Таня хотела молока, но из груди ничего не лилось.

– Молоко, – плакала Таня и сосала сильнее. У Сельмы болела грудь, и глаза тоже, и шумело в ушах.

– Молоко, – плакала Таня.

– Нет, кончилось, – сказала Сельма. – Может, только кровь, если захочешь. Соси, и появится. Еще кое-что осталось.

18. Все несчастные семьи похожи друг на друга

После выздоровления Ивана их семейная жизнь продолжилась. Сначала они с Сельмой поглядывали друг на друга с осторожностью, но, рассмотрев все варианты, решили, что лучше всего остаться вместе и воспитать здорового ребенка. Во многом можно было винить войну, но теперь, после подписания Дейтонского мирного договора, пришла пора строить заново и страну, и семью. Из-за своих откровений Иван потерял главенствующее положение в семье. Но в этом отношении он просто последовал той модели, по которой в основном и строились семьи в их регионе.

В маленьких городках обычно главой семьи является жена (она оплачивает счета, растит детей, вызывает водопроводчика), а муж уклоняется от семейных дел (продувает деньги в карты и совершает основные педагогические ошибки, когда вдруг принимается шлепать отпрысков). По крайней мере, Ивану больше нечего было скрывать, ему не нужно было соответствовать высоким стандартам, поэтому он мог расслабиться и просто жить. Он даже радовался тому, что остался в живых, ведь снова был на волосок от смерти. Иван решил быть хорошим семьянином, насколько это возможно, чтобы внести свой вклад в семейное счастье, поэтому пошел в библиотеку и набрал там книг по психологии семейной жизни. Почти все они оказались американскими. Он листал страницы и восхищался сиянием белоснежных ровных зубов. Иван ничего не имел против Америки, и хотя, судя по американским сериалам, она казалась несколько вульгарной, это была могущественная держава, без которой в Европе ничего не происходило. В двадцатом веке в Европе разразились несколько войн, но каждый раз они заканчивались, после того как Америка основательно забрасывала бомбами горячую точку.

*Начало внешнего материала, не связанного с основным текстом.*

def pvWitness_trim_incomplete_response : String × List String × Bool × Int × Bool × String × Bool :=
  ("hello, wor", [".", "!", "?"], true, 0, true, "...", true)

def Spec_trim_incomplete_response (response : String) (delimiters : List String) (comma_is_delimiter : Bool) (delim_follows_text : Int) (include_quotes : Bool) (cutoff_str : String) (strip_ws : Bool) (out : String) : Prop := out = trim_incomplete_response_alt response delimiters comma_is_delimiter delim_follows_text include_quotes cutoff_str strip_ws
instance (response : String) (delimiters : List String) (comma_is_delimiter : Bool) (delim_follows_text : Int) (include_quotes : Bool) (cutoff_str : String) (strip_ws : Bool) (out : String) : Decidable (Spec_trim_incomplete_response response delimiters comma_is_delimiter delim_follows_text include_quotes cutoff_str strip_ws out) := by unfold Spec_trim_incomplete_response; infer_instance

-- ===== CLAIM (what is proved, stated in full; the proofs are below) =====
def Claim_equal_trim_incomplete_response : Prop := ∀ (response : String) (delimiters : List String) (comma_is_delimiter : Bool) (delim_follows_text : Int) (include_quotes : Bool) (cutoff_str : String) (strip_ws : Bool), Dom_trim_incomplete_response response delimiters comma_is_delimiter delim_follows_text include_quotes cutoff_str strip_ws → Pre_trim_incomplete_response response delimiters comma_is_delimiter delim_follows_text include_quotes cutoff_str strip_ws → Spec_trim_incomplete_response response delimiters comma_is_delimiter delim_follows_text include_quotes cutoff_str strip_ws (trim_incomplete_response response delimiters comma_is_delimiter delim_follows_text include_quotes cutoff_str strip_ws)

-- ===== LEMMAS AND PROOFS =====

-- the match kind both programs test at a position: some true = delimiter hit, some false = comma hit
def pvKindI (chars : List Char) (delimiters : List String) (comma_is_delimiter : Bool)
    (delim_follows_text : Int) (i : Int) (c : Char) : Option Bool :=
  if delimiters.contains (String.ofList [c]) then
    if delim_follows_text > 0 &&
        !((PySem.List.slice chars (some (i - delim_follows_text)) (some i)).all PySem.Chars.isalpha) then none
    else some true
  else if c == ',' && comma_is_delimiter then some false
  else none

-- the highest matching index below n, as A's downward search finds it
def pvFind (chars : List Char) (delimiters : List String) (comma_is_delimiter : Bool)
    (delim_follows_text : Int) : Nat → Option (Nat × Bool)
  | 0 => none
  | i + 1 =>
    match pvKindI chars delimiters comma_is_delimiter delim_follows_text i (chars.getD i ' ') with
    | some b => some (i, b)
    | none => pvFind chars delimiters comma_is_delimiter delim_follows_text i

theorem pvALoop_eq (chars : List Char) (delimiters : List String) (cid : Bool) (dft : Int)
    (cutoff : List Char) (n : Nat) :
    pvALoop chars delimiters cid dft cutoff n =
      match pvFind chars delimiters cid dft n with
      | some (i, true) => (i, some (chars.take (i + 1)))
      | some (i, false) => (i, some (chars.take i ++ cutoff))
      | none => (0, none) := by
  induction n with
  | zero => rfl
  | succ i ih =>
    have hL : pvLetterA = PySem.Chars.isalpha := funext fun _ => rfl
    simp only [pvALoop, pvFind, pvKindI, hL]
    split_ifs with h1 h2 <;> simp_all

-- the per-index conditions of B's two comprehensions, expressed through pvKindI
theorem pvKind_split (chars : List Char) (delimiters : List String) (cid : Bool) (dft : Int) (i : Nat) :
    pvKindI chars delimiters cid dft (i : Int) (chars.getD i ' ') =
      (if pvOkDelim chars delimiters dft i then some true
       else if pvOkComma chars delimiters cid i then some false else none) := by
  simp only [pvKindI, pvOkDelim, pvOkComma, pvLettersBefore]
  by_cases hcont : delimiters.contains (String.ofList [chars.getD i ' ']) = true
  · simp only [hcont]
    simp only [Bool.true_and, Bool.not_true, Bool.and_false, if_true]
    by_cases hall : (PySem.List.slice chars (some ((i : Int) - dft)) (some (i : Int))).all PySem.Chars.isalpha = true
    · simp only [hall]
      simp
    · rw [Bool.not_eq_true] at hall
      simp only [hall]
      by_cases hgt : dft > 0
      · have h1 : decide (dft ≤ 0) = false := by simp; omega
        have h2 : decide (dft > 0) = true := by simp [hgt]
        simp [h1, h2]
      · have h1 : decide (dft ≤ 0) = true := by simp; omega
        have h2 : decide (dft > 0) = false := by simp; omega
        simp [h1, h2]
  · rw [Bool.not_eq_true] at hcont
    simp only [hcont]
    simp

theorem pvMaxIdx_succ (p : Nat → Bool) (n : Nat) :
    pvMaxIdx p (n + 1) = if p n then max (pvMaxIdx p n) (n : Int) else pvMaxIdx p n := by
  by_cases h : p n <;>
    simp [pvMaxIdx, List.range_succ, List.filter_append, List.foldl_append, h]

theorem pvMaxIdx_lt (p : Nat → Bool) : ∀ n, pvMaxIdx p n < (n : Int) := by
  intro n
  induction n with
  | zero => simp [pvMaxIdx]
  | succ n ih =>
    rw [pvMaxIdx_succ]
    by_cases h : p n <;> simp [h] <;> push_cast <;> omega

-- A's backward search result, characterised by B's two maxima
theorem pvSel (chars : List Char) (delimiters : List String) (cid : Bool) (dft : Int) :
    ∀ n, pvFind chars delimiters cid dft n =
      (if pvMaxIdx (pvOkDelim chars delimiters dft) n > pvMaxIdx (pvOkComma chars delimiters cid) n then
         some ((pvMaxIdx (pvOkDelim chars delimiters dft) n).toNat, true)
       else if pvMaxIdx (pvOkComma chars delimiters cid) n ≥ 0 then
         some ((pvMaxIdx (pvOkComma chars delimiters cid) n).toNat, false)
       else none) := by
  intro n
  induction n with
  | zero => simp [pvFind, pvMaxIdx]
  | succ n ih =>
    have hdlt := pvMaxIdx_lt (pvOkDelim chars delimiters dft) n
    have hclt := pvMaxIdx_lt (pvOkComma chars delimiters cid) n
    simp only [pvFind, pvKind_split, pvMaxIdx_succ]
    by_cases hd : pvOkDelim chars delimiters dft n
    · have h1 : max (pvMaxIdx (pvOkDelim chars delimiters dft) n) (n : Int) = (n : Int) := by omega
      have hd1 : delimiters.contains (String.ofList [chars.getD n ' ']) = true := by
        have h := hd
        simp only [pvOkDelim, Bool.and_eq_true] at h
        exact h.1
      have h2 : pvOkComma chars delimiters cid n = false := by
        simp only [pvOkComma]
        rw [hd1]
        simp
      simp only [hd, h2, if_true, Bool.false_eq_true, if_false, h1]
      have h3 : (n : Int) > pvMaxIdx (pvOkComma chars delimiters cid) n := hclt
      simp [h3]
    · by_cases hc : pvOkComma chars delimiters cid n
      · have h1 : max (pvMaxIdx (pvOkComma chars delimiters cid) n) (n : Int) = (n : Int) := by omega
        have h2 : ¬ pvMaxIdx (pvOkDelim chars delimiters dft) n > (n : Int) := by omega
        have h3 : (0 : Int) ≤ (n : Int) := by omega
        simp [hd, hc, h1, h2, h3]
      · simp only [hd, hc, Bool.false_eq_true, if_false]
        exact ih

-- ===== VERDICT (by name: the statement is the Claim_ definition above) =====
theorem trim_incomplete_response_spec : Claim_equal_trim_incomplete_response := by
  intro response delimiters cid dft iq cutoff sw _ _
  show _ = _
  simp only [trim_incomplete_response, trim_incomplete_response_alt]
  by_cases hE : delimiters.any (fun d => PySem.Chars.endswith response.toList d.toList) = true
  · simp only [hE, if_true]
  · simp only [hE, Bool.not_eq_true] at *
    simp only [Bool.false_eq_true, if_false]
    rw [pvALoop_eq]
    rw [show pvFind response.toList delimiters cid dft response.toList.length =
      (if pvMaxIdx (pvOkDelim response.toList delimiters dft) response.toList.length >
            pvMaxIdx (pvOkComma response.toList delimiters cid) response.toList.length then
         some ((pvMaxIdx (pvOkDelim response.toList delimiters dft) response.toList.length).toNat, true)
       else if pvMaxIdx (pvOkComma response.toList delimiters cid) response.toList.length ≥ 0 then
         some ((pvMaxIdx (pvOkComma response.toList delimiters cid) response.toList.length).toNat, false)
       else none) from pvSel response.toList delimiters cid dft response.toList.length]
    split_ifs with h1 h2 <;> simp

Иван купил несколько американских пособий по воспитанию счастливых, позитивно мыслящих детей со здоровыми зубами. Он согласился с идеей о том, что бить детей нельзя ни при каких обстоятельствах, а лучше манипулировать ребенком, устраивая так называемые «часы уединения», когда ребенок должен стоять в одиночестве в углу. Наградой за хорошее поведение должно быть выражение любви, а не неограниченный доступ к конфетам (несмотря на то что Американская ассоциация дантистов озолотилась бы от подобного проявления любви). А наказанием за плохое поведение должно быть отсутствие любви, но, разумеется, не вспышка ненависти и жестокости. Свою любовь нужно выражать мягко и рационально – в спокойные моменты, не тогда, когда ребенок сдергивает со стола скатерть вместе с фарфором или играет с зажигалкой в кладовке.